(Directions):
Lines to return, exactly: from the line with "succ f ih =>" to the line with "have hcast : ((q" in the entries below, both included.

(Source information):
-- pv_equiv track=rewrite | github.com/newsnowlabs/dockside | cli/dockside_cli.py | _find_server
-- ===== SOURCE A (Python) =====
-- def _find_server(cfg, ref):
--     """Find a server entry by URL (exact) or nickname (case-insensitive)."""
--     servers = cfg.get('servers') or []
--     for s in servers:
--         if s.get('url') == ref:
--             return s
--     ref_lower = ref.lower()
--     for s in servers:
--         if (s.get('nickname') or '').lower() == ref_lower:
--             return s
--     return None
-- ===== SOURCE B (Python) =====
-- def _find_server(cfg, ref):
--     """Find a server entry by URL (exact) or nickname (case-insensitive)."""
--     servers = cfg.get('servers') or []
--     ref_lower = ref.lower()
--     fallback = None
--     for s in servers:
--         if s.get('url') == ref:
--             return s
--         if fallback is None and (s.get('nickname') or '').lower() == ref_lower:
--             fallback = s
--     return fallback
-- ===== Notes on version B (the rewrite author's own statement) =====
-- stated objective: simpler
-- what changed: Replaced A's two sequential scans (URL pass, then nickname pass) by a single loop that returns on a URL match and remembers the first nickname match in a fallback variable returned after the loop.
import Mathlib
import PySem

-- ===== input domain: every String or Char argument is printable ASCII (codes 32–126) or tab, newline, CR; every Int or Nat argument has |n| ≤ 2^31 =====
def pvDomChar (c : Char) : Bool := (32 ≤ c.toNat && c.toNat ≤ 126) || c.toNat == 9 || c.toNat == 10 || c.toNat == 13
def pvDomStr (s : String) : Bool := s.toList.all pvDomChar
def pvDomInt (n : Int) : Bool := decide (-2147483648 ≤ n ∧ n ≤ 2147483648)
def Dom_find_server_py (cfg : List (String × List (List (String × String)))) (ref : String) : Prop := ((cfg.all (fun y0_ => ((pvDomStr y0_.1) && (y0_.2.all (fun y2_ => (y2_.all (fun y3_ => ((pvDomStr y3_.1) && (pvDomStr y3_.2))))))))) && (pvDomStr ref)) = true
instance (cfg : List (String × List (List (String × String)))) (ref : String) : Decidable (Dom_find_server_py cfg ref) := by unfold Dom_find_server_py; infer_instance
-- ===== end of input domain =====

-- B replaces A's two sequential scans with a single loop keeping a nickname-match fallback; objective: simpler (same cost).



-- ===== PORT A =====
-- A: first scan for an exact url match; then a second scan for a case-insensitive nickname match.
def findUrlScan (ref : String) : List (List (String × String)) → Option (List (String × String))
  | [] => none
  | s :: rest =>
    if PySem.Dict.get? (PySem.Dict.mk s) "url" = some ref then some s else findUrlScan ref rest

def findNickScan (refLower : String) : List (List (String × String)) → Option (List (String × String))
  | [] => none
  | s :: rest =>
    if PySem.Str.lower (PySem.Dict.getD (PySem.Dict.mk s) "nickname" "") = refLower then some s
    else findNickScan refLower rest

def find_server_py (cfg : List (String × List (List (String × String)))) (ref : String) : Option (List (String × String)) :=
  let servers := match PySem.Dict.get? (PySem.Dict.mk cfg) "servers" with
    | none => []
    | some l => if l = [] then [] else l   -- Python `cfg.get('servers') or []`
  match findUrlScan ref servers with
  | some s => some s
  | none => findNickScan (PySem.Str.lower ref) servers

-- ===== PORT B =====
-- B: one loop; return on url match, keep the first nickname match as fallback.
def altScan (ref refLower : String) : List (List (String × String)) → Option (List (String × String)) → Option (List (String × String))
  | [], fallback => fallback
  | s :: rest, fallback =>
    if PySem.Dict.get? (PySem.Dict.mk s) "url" = some ref then some s
    else
      altScan ref refLower rest
        (if fallback = none ∧ PySem.Str.lower (PySem.Dict.getD (PySem.Dict.mk s) "nickname" "") = refLower
         then some s else fallback)

def find_server_py_alt (cfg : List (String × List (List (String × String)))) (ref : String) : Option (List (String × String)) :=
  let servers := match PySem.Dict.get? (PySem.Dict.mk cfg) "servers" with
    | none => []
    | some l => if l = [] then [] else l
  altScan ref (PySem.Str.lower ref) servers none

-- ===== PRECONDITION & SPEC =====
def Spec_find_server_py (cfg : List (String × List (List (String × String)))) (ref : String) (out : Option (List (String × String))) : Prop := out = find_server_py_alt cfg ref
instance (cfg : List (String × List (List (String × String)))) (ref : String) (out : Option (List (String × String))) : Decidable (Spec_find_server_py cfg ref out) := by unfold Spec_find_server_py; infer_instance

-- ===== CLAIM (what is proved, stated in full; the proofs are below) =====
def Claim_equal_find_server_py : Prop := ∀ (cfg : List (String × List (List (String × String)))) (ref : String), Dom_find_server_py cfg ref → Spec_find_server_py cfg ref (find_server_py cfg ref)

-- ===== LEMMAS AND PROOFS =====

-- ===== VERDICT (by name: the statement is the Claim_ definition above) =====
lemma altScan_eq (ref refLower : String) (l : List (List (String × String)))
    (fb : Option (List (String × String))) :
    altScan ref refLower l fb =
      match findUrlScan ref l with
      | some s => some s
      | none => fb.or (findNickScan refLower l) := by
  induction l generalizing fb with
  | nil => cases fb <;> simp [altScan, findUrlScan, findNickScan]
  | cons s rest ih =>
    simp only [altScan, findUrlScan, findNickScan]
    by_cases hu : PySem.Dict.get? (PySem.Dict.mk s) "url" = some ref
    · simp [hu]
    · simp only [hu, if_false, ih]
      cases fb with
      | some f => simp
      | none =>
        by_cases hn : PySem.Str.lower (PySem.Dict.getD (PySem.Dict.mk s) "nickname" "") = refLower <;>
          simp [hn]

theorem find_server_py_spec : Claim_equal_find_server_py := by
  intro cfg ref _
  unfold Spec_find_server_py find_server_py find_server_py_alt
  simp only [altScan_eq]
  cases findUrlScan ref _ <;> simp
theorem pvFindallG (t x : List Char) (p : Nat) (hx : x ≠ []) (hp : p ≤ t.length) :
    ∀ (f e : Nat) (K : List Int),
      ((pvG t x e).takeWhile (fun q => decide (q + x.length ≤ p))).length < f →
      findallGo t x (p : Int) f (e : Int) K =
        K ++ ((pvG t x e).takeWhile (fun q => decide (q + x.length ≤ p))).map (fun q => (q : Int)) := by
  intro f
  induction f with
  | zero => intro e K h; omega
  | succ f ih =>
    intro e K h
    have hxl : 0 < x.length := List.length_pos_iff.mpr hx
    cases hno : nextOcc t x e with
    | none =>
      have hG : pvG t x e = [] := pvG_eq_none t x e hx hno
      have hfind : PySem.Chars.findFrom t x (e : Int) (some (p : Int)) = -1 := by
        apply pvFindFromSomeNone t x e p hp
        intro q hq hqe
        exact pvNextOccNone t x e hno q hq (by omega)
      simp [findallGo, hfind, hG]
    | some q =>
      rcases pvNextOccSome t x e q hno with ⟨h1, h2, h3, h4⟩
      have hG : pvG t x e = q :: pvG t x (q + x.length) := pvG_eq_some t x e q hx hno
      by_cases hqp : q + x.length ≤ p
      · have hfind : PySem.Chars.findFrom t x (e : Int) (some (p : Int)) = (q : Int) :=
          pvFindFromSomeEq t x e p q hp h1 h3 hqp h4
        rw [hG] at h ⊢
        simp only [List.takeWhile_cons, decide_eq_true_eq, if_pos hqp, List.length_cons] at h ⊢
        simp only [findallGo, hfind]
        rw [if_neg (by omega : ¬ ((q : Int) = -1))]
        have hcast : ((q : Int) + (x.length : Int)) = ((q + x.length : Nat) : Int) := by push_cast; ring
        rw [hcast, ih (q + x.length) (K ++ [(q : Int)]) (by omega)]
        simp [List.append_assoc]
      · have hfind : PySem.Chars.findFrom t x (e : Int) (some (p : Int)) = -1 := by
          apply pvFindFromSomeNone t x e p hp
          intro r hr hre
          rcases Nat.lt_or_ge r q with hlt | hge
          · exact h4 r hr hlt
          · intro _; omega
        rw [hG]
        simp only [List.takeWhile_cons, decide_eq_true_eq, if_neg hqp]
        simp [findallGo, hfind]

(Reply to the task):
  | succ f ih =>
    intro e K h
    have hxl : 0 < x.length := List.length_pos_iff.mpr hx
    cases hno : nextOcc t x e with
    | none =>
      have hG : pvG t x e = [] := pvG_eq_none t x e hx hno
      have hfind : PySem.Chars.findFrom t x (e : Int) (some (p : Int)) = -1 := by
        apply pvFindFromSomeNone t x e p hp
        intro q hq hqe
        exact pvNextOccNone t x e hno q hq (by omega)
      simp [findallGo, hfind, hG]
    | some q =>
      rcases pvNextOccSome t x e q hno with ⟨h1, h2, h3, h4⟩
      have hG : pvG t x e = q :: pvG t x (q + x.length) := pvG_eq_some t x e q hx hno
      by_cases hqp : q + x.length ≤ p
      · have hfind : PySem.Chars.findFrom t x (e : Int) (some (p : Int)) = (q : Int) :=
          pvFindFromSomeEq t x e p q hp h1 h3 hqp h4
        rw [hG] at h ⊢
        simp only [List.takeWhile_cons, decide_eq_true_eq, if_pos hqp, List.length_cons] at h ⊢
        simp only [findallGo, hfind]
        rw [if_neg (by omega : ¬ ((q : Int) = -1))]
        have hcast : ((q : Int) + (x.length : Int)) = ((q + x.length : Nat) : Int) := by push_cast; ring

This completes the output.